When you make the cut extrusion it will appear in the assembly and then when you hit “Save” or “Save as” on the assembly a window should pop up asking you if you want to save changes to the parts. If you click the button “yes to all” on the bottom then click “ok” on top, it should save any changes to the part you made in the assembly to the original part, sketch and all. If you need me to send you pictures i can screenshot this process.

-John

John - an assembly feature will not make changes to individual part files. If you edit a specific part in the context of an assembly by making an extruded cut in the part THAT is different from making an ASSEMBLY feature.

As JD says: Pay attention to where you are making your edits.

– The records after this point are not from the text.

-- proof-only reference: B's pass 3 generalized over the running total t and the
-- remaining line budget b (the port instantiates t = 0, b = 1000)
def pvS (ts : List String) (pending : String) (t : Int) (b : Nat) : List String :=
  let n := min ts.length b
  let r := pvB_cut ts n t
  let parts := ts.take r.1
  if r.1 < ts.length ∧ r.1 < b then
    (if 3000 - r.2 > 0 then
      parts ++ [PySem.Str.slice (ts.getD r.1 "") none (some (3000 - r.2))]
     else parts)
  else if r.1 = ts.length then
    (if pending ≠ "" ∧ r.1 < b ∧ r.2 + PySem.Str.len pending ≤ 3000 then
      parts ++ [pending] else parts)
  else parts

theorem pvB_cut_zero (ts : List String) (t : Int) : pvB_cut ts 0 t = (0, t) := by
  cases ts <;> simp [pvB_cut]

theorem pvS_cons (l : String) (ts : List String) (pending : String) (t : Int) (b : Nat)
    (hb : 1 ≤ b) (hfit : t + PySem.Str.len l ≤ 3000) :
    pvS (l :: ts) pending t b = l :: pvS ts pending (t + PySem.Str.len l) (b - 1) := by
  obtain ⟨b', rfl⟩ : ∃ b', b = b' + 1 := ⟨b - 1, by omega⟩
  simp only [pvS, Nat.add_sub_cancel]
  rw [show min (l :: ts).length (b' + 1) = min ts.length b' + 1 by
    simp only [List.length_cons]; omega]
  rcases hr : pvB_cut ts (min ts.length b') (t + PySem.Str.len l) with ⟨k, t'⟩
  simp only [pvB_cut, if_pos hfit, hr]
  simp only [List.take_succ_cons, List.length_cons, List.getD_cons_succ]
  rw [if_congr (show (k + 1 < ts.length + 1 ∧ k + 1 < b' + 1) ↔ (k < ts.length ∧ k < b')
      by omega) rfl rfl]
  rw [if_congr (show (k + 1 = ts.length + 1) ↔ (k = ts.length) by omega)
      (if_congr (show (pending ≠ "" ∧ k + 1 < b' + 1 ∧ t' + PySem.Str.len pending ≤ 3000)
          ↔ (pending ≠ "" ∧ k < b' ∧ t' + PySem.Str.len pending ≤ 3000) by
        constructor <;> (rintro ⟨a, c2, d⟩; exact ⟨a, by omega, d⟩)) rfl rfl) rfl]
  split_ifs <;> simp

-- B's consumer-view: A's remaining line loop + trailing pending check equals
-- parts ++ pvS over the merged/truncated remainder, from any shared state
theorem pv_main (lines : List String) (t : Int) (c : Nat) (parts : List String) (p : String)
    (hc : c ≤ 1000) :
    (match pvA_lines lines t c parts p with
     | Sum.inl s => s
     | Sum.inr (t', c', parts', p') =>
       PySem.Str.join "\n"
         (if p' ≠ "" then
           (if c' < 1000 then
             (if t' + PySem.Str.len p' ≤ 3000 then parts' ++ [p'] else parts') else parts')
          else parts'))
    = PySem.Str.join "\n"
        (parts ++ pvS ((pvMl lines p).1.map pvB_trunc) (pvMl lines p).2 t (1000 - c)) := by
  induction lines generalizing t c parts p with
  | nil =>
    simp only [pvA_lines, pvMl, List.map_nil, pvS, List.length_nil, Nat.zero_min,
      pvB_cut_zero, List.take_nil]
    by_cases hp : p = ""
    · simp [hp]
    · by_cases hc1 : c < 1000
      · simp [hp, hc1, show 0 < 1000 - c by omega]
        split_ifs <;> simp
      · simp [hp, hc1, show ¬ 0 < 1000 - c by omega]
  | cons l rest ih =>
    simp only [pvA_lines, pvMl]
    by_cases h1 : PySem.Str.strip l = ""
    · simp only [if_pos h1]; exact ih t c parts p hc
    · simp only [if_neg h1]
      set line2 := (if p ≠ "" then p ++ " " ++ PySem.Str.strip l else PySem.Str.strip l) with hline2
      by_cases h2 : PySem.Str.len line2 ≤ 15
      · simp only [if_pos h2]; exact ih _ _ _ _ hc
      · simp only [if_neg h2]
        set line3 := (if PySem.Str.len line2 > 2000 then
            PySem.Str.slice line2 none (some (2000 : Int)) ++ "..." else line2) with hline3
        have htr : pvB_trunc line2 = line3 := by simp [pvB_trunc, hline3]
        by_cases h3 : c ≥ 1000
        · -- A early-returns on the line budget; on B's side the budget 1000 - c = 0
          have hb0 : 1000 - c = 0 := by omega
          simp only [if_pos h3, hb0, pvS, List.map_cons, htr, Nat.min_zero, pvB_cut_zero,
            List.take_zero, List.length_cons]
          simp
        · simp only [if_neg h3]
          have hb : 1 ≤ 1000 - c := by omega
          by_cases h4 : t + PySem.Str.len line3 > 3000
          · -- A early-returns on the char budget; B's cut stops at k = 0
            rw [if_pos h4]
            obtain ⟨b', hb'⟩ : ∃ b', 1000 - c = b' + 1 := ⟨1000 - c - 1, by omega⟩
            simp only [pvS, List.map_cons, htr, hb']
            rw [show min (line3 :: (pvMl rest "").1.map pvB_trunc).length (b' + 1)
                = min ((pvMl rest "").1.map pvB_trunc).length b' + 1 by
              simp only [List.length_cons]; omega]
            simp only [pvB_cut, if_neg (show ¬ t + PySem.Str.len line3 ≤ 3000 by omega)]
            rw [if_pos (show (0 : Nat) < (line3 :: (pvMl rest "").1.map pvB_trunc).length ∧
                (0 : Nat) < b' + 1 from ⟨by simp, by omega⟩)]
            simp only [List.take_zero, List.getD_cons_zero]
            split_ifs <;> simp
          · rw [if_neg h4]
            rw [ih (t + PySem.Str.len line3) (c + 1) (parts ++ [line3]) "" (by omega)]
            rw [show (1000 : Nat) - (c + 1) = (1000 - c) - 1 by omega]
            rw [List.map_cons, htr,
              pvS_cons line3 _ _ t (1000 - c) hb (by omega)]
            simp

It will, if you do it properly. That is one of the advantages of Inventor. It can be finicky though. Sometimes it will do this on it’s own. Sometimes, it will refuse altogether. My suggestion is that if it is refusing, then use the often overlooked copy and paste feature. Just open the sketch for the extrusion you made, select all of the lines/dimensions/anything and right click to copy. Then, create a sketch in the part that is EXACTLY the same as the one in the assembly. Then, simply paste the stuff you copied earlier. Now all you have to do is add the dimensions to constrain the sketch to the part.(Note: It should already be constrained to itself.)

grsnovi: Just because it is not the “right way” of doing something does not make it the “wrong way”, it just makes it a “different way”.

Cutting and pasting the assembly sketch into the part and then creating a PART FEATURE will indeed provide you with a PART FEATURE - which is different from an ASSEMBLY FEATURE.

I am not making any statement about “right” or “wrong” - I was simply stating how features created in Inventor (at the assembly level) work.

I have never seen this behavior - post an example dataset if you can.

Copy and paste is whole 'nother ballgame.

I am a bit unpredictable, I assure you that it works. I might be able to make an example tomorrow, I really don’t know. I am currently cut off from Inventor. (graduated) As soon an I can, I will post some screenshots of me doing this.

Don’t waste your time - I’m just yanking your string. :rolleyes: I am completely familiar with the behavior of how Inventor works. I almost never see any unpredictable behavior and if I do it is generally documented as a bug. If you do find a bug I will happily verify thru reproducing the behavior and support you in getting it reported and fixed. But in this case I am certain there is simply a mis-communication of the problem and the behavior of the software.

I think that’s the case JD. I re-read the whole thread and I believe I may have been part of the problem. I think the OP was simply saying that they had created an assembly feature by mistake - they really wanted a part feature. Along the way various folks seemed to be suggesting that you could somehow get a part feature from an assembly feature. I agree there are ways to recover from going down one road and then backing up to get where you need to go. I probably read the OP’s question more literally than it was intended and possibly others who have chimed in have all been assuming different things as well.

Thanks, I could really use that time for homework, and posting.

Worse comes to worse, just make the cut in the part too, it shouldn’t take that long at all if its just a simple cut :smiley:

This thread is starting to remind of the ‘how many people does it take to screw in a light bulb?’ question. It shouldn’t take 6 of us to solve an extrusion problem.

Mithiasis: Would you post that you fixed the problem? Or that you still need help?

To all: This post is not meant to discourage people from asking for help, I would just like to request that you post when the problem is solved. I personally enjoy helping people use Inventor and would like to encourage anyone with a problem to post it.

You hit the nail on the head there, we did just redo the cut in the part file. Thanks for all the help folks.